#+TITLE Abstract Data Types
This is by far the most important concept (and related methodology) in programming.
This is a fundamental result, originally by Barbara Liskov (for which she received the Turing Award).
What she did, however, is clearly articulated and grouped together related concepts, while the original totions came from abstract mathematics.
The first well-known Abstract Data Type, so to speak, is what underlies the Set Theory - the formalized notion of a Set.
Abstract mathematics in general deliberately ignored (abstracted out) any notions of actual representation or even possible existence of abstract “objects” it considers.
To formalize notions form a Domain in pure mathematics first (using Sets and Logic) is an excellent strategy, and this is what any serious programmers of the Golden Age (70s, 80s) advocate.

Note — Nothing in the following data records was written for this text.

-- replace list leaves by their tuples
theorem fold_gh (L : List (List Int)) (s : PySem.Set (Int × Int × Int × Int)) (c : Int)
    (h : ∀ arr ∈ L, isValidA arr = isValidT (tup4 arr)) :
    L.foldl gstep (s, c) = (L.map tup4).foldl hstep (s, c) := by
  induction L generalizing s c with
  | nil => rfl
  | cons arr L ih =>
    have h1 : isValidA arr = isValidT (tup4 arr) := h arr (by simp)
    have h2 : ∀ a ∈ L, isValidA a = isValidT (tup4 a) := fun a ha => h a (by simp [ha])
    by_cases hm : PySem.Set.contains s (tup4 arr)
    · simp only [List.foldl_cons, List.map_cons, gstep, hstep, hm, if_true]
      exact ih s c h2
    · simp only [List.foldl_cons, List.map_cons, gstep, hstep, hm, h1]
      exact ih _ _ h2
-- pv_equiv track=rewrite | github.com/mahrin/INF250ImageProcessing | LAB_codes/L09 multivariate/Assignment03_spider.py | find_bands
-- ===== SOURCE A (Python) =====
-- def find_bands(all_wavelengths,required_wavelengths):
--     required_bands = {}
--
--     for wavelength in required_wavelengths.keys():
--             min_distance = None
--             min_wave_val = None
--             band = None
--             for index, wave_val in enumerate(all_wavelengths):
--                 current_distance = abs(wavelength - wave_val)
--                 if min_distance == None:
--                     min_distance = current_distance
--                     min_wave_val = wave_val
--                     band = index+1
--                 elif current_distance> min_distance:
--                     break
--                 elif current_distance< min_distance:
--                     min_distance = current_distance
--                     min_wave_val = wave_val
--                     band = index +1
--
--             band_name = required_wavelengths[wavelength]
--             required_bands[band_name]=band
--     return required_bands
-- ===== SOURCE B (Python) =====
-- def find_bands(all_wavelengths, required_wavelengths):
--     # NOTE: like A, this stops scanning at the first strict rise of the distance
--     # above the running minimum (A assumes a sorted wavelength axis); the band is
--     # then recovered as the position of the minimum over the scanned prefix.
--     result = {}
--     n = len(all_wavelengths)
--     for wavelength, band_name in required_wavelengths.items():
--         # phase 1: cut index = first position whose distance strictly exceeds
--         # the running minimum of the earlier distances
--         k, run = n, (abs(wavelength - all_wavelengths[0]) if all_wavelengths else 0)
--         for i in range(1, n):
--             d = abs(wavelength - all_wavelengths[i])
--             if d > run:
--                 k = i
--                 break
--             if d < run:
--                 run = d
--         # phase 2: band = first position of the minimal distance in the prefix
--         head = [abs(wavelength - w) for w in all_wavelengths[:k]]
--         result[band_name] = head.index(min(head)) + 1 if head else None
--     return result
-- ===== Notes on version B (the rewrite author's own statement) =====
-- stated objective: alternative
-- what changed: B replaces A's single stateful loop (tracking min_distance and band with three branches and a break) by three phases per query: build the distance list, find the cut index at the first strict rise above the running minimum, then take band = first position of the minimal distance in that prefix; bisect per the hint would change results on unsorted wavelength lists, so the early-stop scan semantics is kept.
import Mathlib
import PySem

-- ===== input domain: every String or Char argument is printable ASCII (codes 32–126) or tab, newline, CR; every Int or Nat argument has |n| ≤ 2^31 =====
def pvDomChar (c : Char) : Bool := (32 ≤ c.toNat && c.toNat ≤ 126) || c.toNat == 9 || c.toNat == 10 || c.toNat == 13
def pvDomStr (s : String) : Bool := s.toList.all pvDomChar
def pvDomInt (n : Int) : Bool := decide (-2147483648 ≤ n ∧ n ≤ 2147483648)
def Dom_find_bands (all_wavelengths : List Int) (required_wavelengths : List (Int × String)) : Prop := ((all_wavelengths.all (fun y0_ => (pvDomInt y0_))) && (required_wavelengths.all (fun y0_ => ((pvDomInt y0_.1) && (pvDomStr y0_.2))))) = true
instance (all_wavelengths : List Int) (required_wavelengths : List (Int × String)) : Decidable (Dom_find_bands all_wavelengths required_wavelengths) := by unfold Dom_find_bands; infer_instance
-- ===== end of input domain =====

-- B keeps A's early-stopping scan semantics but decomposes each query into three
-- phases (distance list, cut index, first position of the minimum) instead of
-- A's single stateful loop; same asymptotic cost (objective: alternative).

-- ===== PORT A =====
-- inner 'for index, wave_val in enumerate(all_wavelengths)' loop with its break,
-- state = (min_distance, band); min_wave_val is assigned but never read, so it is
-- not tracked.
def pvAScan (q : Int) : List Int → Nat → Option Int → Option Int → Option Int
  | [], _, _, band => band
  | wave_val :: rest, index, min_distance, band =>
    let current_distance := |q - wave_val|
    match min_distance with
    | none => pvAScan q rest (index + 1) (some current_distance) (some ((index : Int) + 1))
    | some md =>
      if current_distance > md then band
      else if current_distance < md then
        pvAScan q rest (index + 1) (some current_distance) (some ((index : Int) + 1))
      else pvAScan q rest (index + 1) (some md) band

def find_bands (all_wavelengths : List Int) (required_wavelengths : List (Int × String)) : List (String × Option Int) :=
  ((PySem.Dict.ofList required_wavelengths).keys.foldl (fun required_bands wavelength =>
      required_bands.insert ((PySem.Dict.ofList required_wavelengths).getD wavelength "")
        (pvAScan wavelength all_wavelengths 0 none none))
    PySem.Dict.empty).items

-- ===== PORT B =====
-- Source B's 'for i in range(1, n)' break loop, iterating the same elements
-- all_wavelengths[1:]; returns the break index k (or n when the loop finishes).
def pvBLoop (q : Int) : Int → Nat → List Int → Nat → Nat
  | _, _, [], n => n
  | run, i, w :: rest, n =>
    let d := |q - w|
    if d > run then i else pvBLoop q (if d < run then d else run) (i + 1) rest n

def pvBBand (wavelength : Int) (all_wavelengths : List Int) : Option Int :=
  let k := match all_wavelengths with
    | [] => all_wavelengths.length  -- loop body never runs on an empty list
    | w0 :: rest => pvBLoop wavelength (|wavelength - w0|) 1 rest all_wavelengths.length
  -- all_wavelengths[:k] with 0 ≤ k : exact slice
  let head := (all_wavelengths.take k).map (fun w => |wavelength - w|)
  match PySem.List.min? head (fun x => x) with
  | none => none                    -- 'if head else None'
  | some m => some (((PySem.List.index? head m).getD 0 : Int) + 1)  -- min m ∈ head, so index? is never none

def find_bands_alt (all_wavelengths : List Int) (required_wavelengths : List (Int × String)) : List (String × Option Int) :=
  ((PySem.Dict.ofList required_wavelengths).items.foldl (fun result p =>
      result.insert p.2 (pvBBand p.1 all_wavelengths)) PySem.Dict.empty).items

-- ===== PRECONDITION & SPEC =====
def Spec_find_bands (all_wavelengths : List Int) (required_wavelengths : List (Int × String)) (out : List (String × Option Int)) : Prop := out = find_bands_alt all_wavelengths required_wavelengths
instance (all_wavelengths : List Int) (required_wavelengths : List (Int × String)) (out : List (String × Option Int)) : Decidable (Spec_find_bands all_wavelengths required_wavelengths out) := by unfold Spec_find_bands; infer_instance

-- ===== CLAIM (what is proved, stated in full; the proofs are below) =====
def Claim_equal_find_bands : Prop := ∀ (all_wavelengths : List Int) (required_wavelengths : List (Int × String)), Dom_find_bands all_wavelengths required_wavelengths → Spec_find_bands all_wavelengths required_wavelengths (find_bands all_wavelengths required_wavelengths)

-- ===== LEMMAS AND PROOFS =====

-- proof-side helpers: minimum of a nonempty list, A's band value for a scanned
-- prefix, and the number of elements consumed before the break
def pvMinF : List Int → Int
  | [] => 0
  | a :: t => t.foldl min a

def pvArgm (pre : List Int) : Int := ((PySem.List.index? pre (pvMinF pre)).getD 0 : Int) + 1

def pvCut : Int → List Int → Nat
  | _, [] => 0
  | run, d :: rest => if d > run then 0 else pvCut (min run d) rest + 1

theorem pvBLoop_eq_cut (q : Int) (rest : List Int) : ∀ (run : Int) (i n : Nat), n = i + rest.length →
    pvBLoop q run i rest n = i + pvCut run (rest.map (fun w => |q - w|)) := by
  induction rest with
  | nil => intro run i n h; simp [pvBLoop, pvCut, h]
  | cons d t ih =>
    intro run i n h
    simp only [pvBLoop, pvCut, List.map_cons]
    split
    · simp
    · rw [show (if |q - d| < run then |q - d| else run) = min run |q - d| by
          rw [min_def]; split_ifs <;> omega]
      rw [ih (min run (|q - d|)) (i + 1) n (by simp [h, List.length_cons]; omega)]; omega

theorem pvMinF_append (a : Int) (t : List Int) (c : Int) :
    pvMinF ((a :: t) ++ [c]) = min (pvMinF (a :: t)) c := by
  simp [pvMinF, List.foldl_append]

theorem pvMinF_mem (a : Int) (t : List Int) : pvMinF (a :: t) ∈ a :: t := by
  simp only [pvMinF]
  rcases PySem.List.foldl_min_mem t a with h | h
  · simp [h]
  · exact List.mem_cons_of_mem _ h

theorem pvMinF_le (a : Int) (t : List Int) : ∀ x ∈ a :: t, pvMinF (a :: t) ≤ x := by
  intro x hx
  rcases List.mem_cons.mp hx with rfl | hx
  · exact (PySem.List.foldl_min_le t x).1
  · exact (PySem.List.foldl_min_le t a).2 x hx

theorem idxOf?_append_left (l1 l2 : List Int) (v : Int) (h : v ∈ l1) :
    List.idxOf? v (l1 ++ l2) = List.idxOf? v l1 := by
  unfold List.idxOf?
  rw [List.findIdx?_append]
  have hne : List.findIdx? (fun x => x == v) l1 ≠ none := by
    intro hc
    rw [List.findIdx?_eq_none_iff] at hc
    simpa using hc v h
  rcases Option.ne_none_iff_exists'.mp hne with ⟨i, hi⟩
  simp [hi]

theorem idxOf?_append_self (l1 : List Int) (v : Int) (h : v ∉ l1) :
    List.idxOf? v (l1 ++ [v]) = some l1.length := by
  unfold List.idxOf?
  rw [List.findIdx?_append]
  have h1 : List.findIdx? (fun x => x == v) l1 = none := by
    rw [List.findIdx?_eq_none_iff]
    intro x hx
    exact beq_eq_false_iff_ne.mpr (fun e => h (e ▸ hx))
  have h2 : List.findIdx? (fun x => x == v) [v] = some 0 := by simp
  rw [h1, h2]
  simp

theorem pvAScan_cons_some (q w : Int) (rest : List Int) (n : Nat) (md b : Int) :
    pvAScan q (w :: rest) n (some md) (some b) =
    (if |q - w| > md then some b
     else if |q - w| < md then pvAScan q rest (n + 1) (some |q - w|) (some ((n : Int) + 1))
     else pvAScan q rest (n + 1) (some md) (some b)) := rfl

theorem pvCut_cons (run d : Int) (rest : List Int) :
    pvCut run (d :: rest) = if d > run then 0 else pvCut (min run d) rest + 1 := rfl

-- the central invariant: after scanning a nonempty prefix 'pre' of distances, A's
-- state is (min of pre, first argmin of pre), and the final band is the first
-- argmin of the prefix extended until the break
theorem pvMain (q : Int) (l : List Int) : ∀ (pre : List Int), pre ≠ [] →
    pvAScan q l pre.length (some (pvMinF pre)) (some (pvArgm pre)) =
    some (pvArgm (pre ++ (l.map (fun w => |q - w|)).take (pvCut (pvMinF pre) (l.map (fun w => |q - w|))))) := by
  induction l with
  | nil => intro pre _; simp [pvAScan, pvCut]
  | cons w rest ih =>
    intro pre hne
    obtain ⟨a, t, rfl⟩ := List.exists_cons_of_ne_nil hne
    have hmem : pvMinF (a :: t) ∈ a :: t := pvMinF_mem a t
    have hle : ∀ x ∈ a :: t, pvMinF (a :: t) ≤ x := pvMinF_le a t
    rw [List.map_cons, pvAScan_cons_some, pvCut_cons]
    split_ifs with h1 h2
    · simp
    · -- strict improvement: c < md
      have hnotmem : |q - w| ∉ a :: t := fun hm => absurd (hle _ hm) (not_le.mpr h2)
      have hmin : pvMinF ((a :: t) ++ [|q - w|]) = |q - w| := by
        rw [pvMinF_append, min_eq_right h2.le]
      have hargm : pvArgm ((a :: t) ++ [|q - w|]) = ((a :: t).length : Int) + 1 := by
        unfold pvArgm
        rw [hmin]
        simp only [PySem.List.index?]
        rw [idxOf?_append_self _ _ hnotmem]
        simp
      have h := ih ((a :: t) ++ [|q - w|]) (by simp)
      rw [hmin, hargm, List.length_append] at h
      rw [min_eq_right h2.le, List.take_succ_cons,
        show (a :: t) ++ |q - w| :: (List.map (fun w => |q - w|) rest).take
            (pvCut |q - w| (List.map (fun w => |q - w|) rest)) =
          ((a :: t) ++ [|q - w|]) ++ (List.map (fun w => |q - w|) rest).take
            (pvCut |q - w| (List.map (fun w => |q - w|) rest)) by simp]
      simpa using h
    · -- tie: c = md, band kept
      have heq : |q - w| = pvMinF (a :: t) := le_antisymm (not_lt.mp h1) (not_lt.mp h2)
      have hmin : pvMinF ((a :: t) ++ [|q - w|]) = pvMinF (a :: t) := by
        rw [pvMinF_append, heq, min_self]
      have hargm : pvArgm ((a :: t) ++ [|q - w|]) = pvArgm (a :: t) := by
        unfold pvArgm
        rw [hmin]
        simp only [PySem.List.index?]
        rw [idxOf?_append_left _ _ _ hmem]
      have h := ih ((a :: t) ++ [|q - w|]) (by simp)
      rw [hmin, hargm, List.length_append] at h
      rw [show min (pvMinF (a :: t)) |q - w| = pvMinF (a :: t) by rw [heq, min_self],
        List.take_succ_cons,
        show (a :: t) ++ |q - w| :: (List.map (fun w => |q - w|) rest).take
            (pvCut (pvMinF (a :: t)) (List.map (fun w => |q - w|) rest)) =
          ((a :: t) ++ [|q - w|]) ++ (List.map (fun w => |q - w|) rest).take
            (pvCut (pvMinF (a :: t)) (List.map (fun w => |q - w|) rest)) by simp]
      simpa using h

theorem pvInner_eq (q : Int) (all : List Int) : pvAScan q all 0 none none = pvBBand q all := by
  cases all with
  | nil => simp [pvAScan, pvBBand, PySem.List.min?]
  | cons w ws =>
    set c := |q - w| with hc
    set X := ws.map (fun w' => |q - w'|) with hX
    have hA : pvAScan q (w :: ws) 0 none none =
        pvAScan q ws 1 (some c) (some 1) := by
      simp [pvAScan, ← hc]
    have hmain := pvMain q ws [c] (by simp)
    norm_num at hmain
    have hminF : pvMinF [c] = c := rfl
    have hargm : pvArgm [c] = 1 := by
      simp [pvArgm, pvMinF, PySem.List.index?, List.idxOf?]
    rw [hminF, hargm] at hmain
    have hk : pvBLoop q c 1 ws (ws.length + 1) = 1 + pvCut c X := by
      rw [pvBLoop_eq_cut q ws c 1 (ws.length + 1) (by omega)]
    have hhead : ((w :: ws).take (1 + pvCut c X)).map (fun w' => |q - w'|) =
        c :: X.take (pvCut c X) := by
      rw [Nat.add_comm, List.take_succ_cons, List.map_cons, hX, List.map_take]
    unfold pvBBand
    simp only [← hc, List.length_cons, hk, hhead]
    rw [PySem.List.min?_id_cons]
    have : List.foldl min c (X.take (pvCut c X)) = pvMinF (c :: X.take (pvCut c X)) := rfl
    rw [this]
    rw [hA, hmain]
    simp only [pvArgm]
    rfl

-- ===== VERDICT (by name: the statement is the Claim_ definition above) =====
theorem find_bands_spec : Claim_equal_find_bands := by
  intro all req _
  unfold Spec_find_bands find_bands find_bands_alt
  rw [PySem.Dict.items_eq_map_keys (PySem.Dict.ofList req) (PySem.Dict.nodup_keys_ofList req) ""]
  rw [List.foldl_map]
  refine congrArg PySem.Dict.items ?_
  apply PySem.List.foldl_congr_mem
  intro acc k _
  simp only []
  rw [pvInner_eq]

However, classic mathematics is untyped or implicitly weakly typed, which means that the properties which constitute an abstract structure, or a whole family (or a class) of such structures, while stated precisely and formally, do not constitute a formal definition of a particular type (ADTs and Type-classes of Wadler are attempts to do typing systemically).
The abstract notion of a Set is defined only in terms of operations (which itself is a set of operators), deliberately leaving out everything else.
This is the same principle underlies any proper ADT - it is defined in terms of operations on the corresponding Set of values (which can be seen as an abstract partition on a Universe of all possible values).
So ADTs are Sets of values, but defined (such that) in terms of operations.
Type-classes extends this notion with nesting and extension or specialization by defining a Set of required interfaces to be implemented. It thus formalizes the notion of a Duck-typing.
To be a duck is to exhibit this and that behavior - to quack like a duck and walk like a duck.
The principle behind Abstract Data Types is clear and well-defined separation of
- A Public Interface (corresponds to a signature in ML)
- An Internal representations, together with a well-defined representation invariants and other constraints.
- A “concrete” Data-Structure which underlay the type and actual implementation of corresponding algorithms.
Representation and implementation are defined in structures in ML.
Data dominates (another fundamental principle) which means that once a particular data structure is selected, all the algorithms and even the shape of the code (implementation) follows - a recursive nature of a data structure implies recursive functions that traverse them.
Similarly, a sum-type dictates its pattern-matching code and overall shape of the functions which manipulate values of a type.
Monads in Haskell are ADTs, defined as a class of types (a type-class), while each particular instance is precisely an ADT.
The type-class itself is just a named set of interfaces together with a class-subclass relation (or nesting).
Semantics of a type-class is to state what it takes to be an X
- which particular signatures must be implemented (by an ADT)
The second most fundamental concept of Modules is one level higher. A Module could contain one or more signatures and corresponding structures. In ML these could be separated in a .mli and .ml files.
In ML Modules are high-level abstractions and could be applied to one another to produce a “specialized” structure (which is another new module).
This application is based on the mathematical concept of a Functor
which is a mapping that preserves the structure of an “object” (originally defined on directed graphs).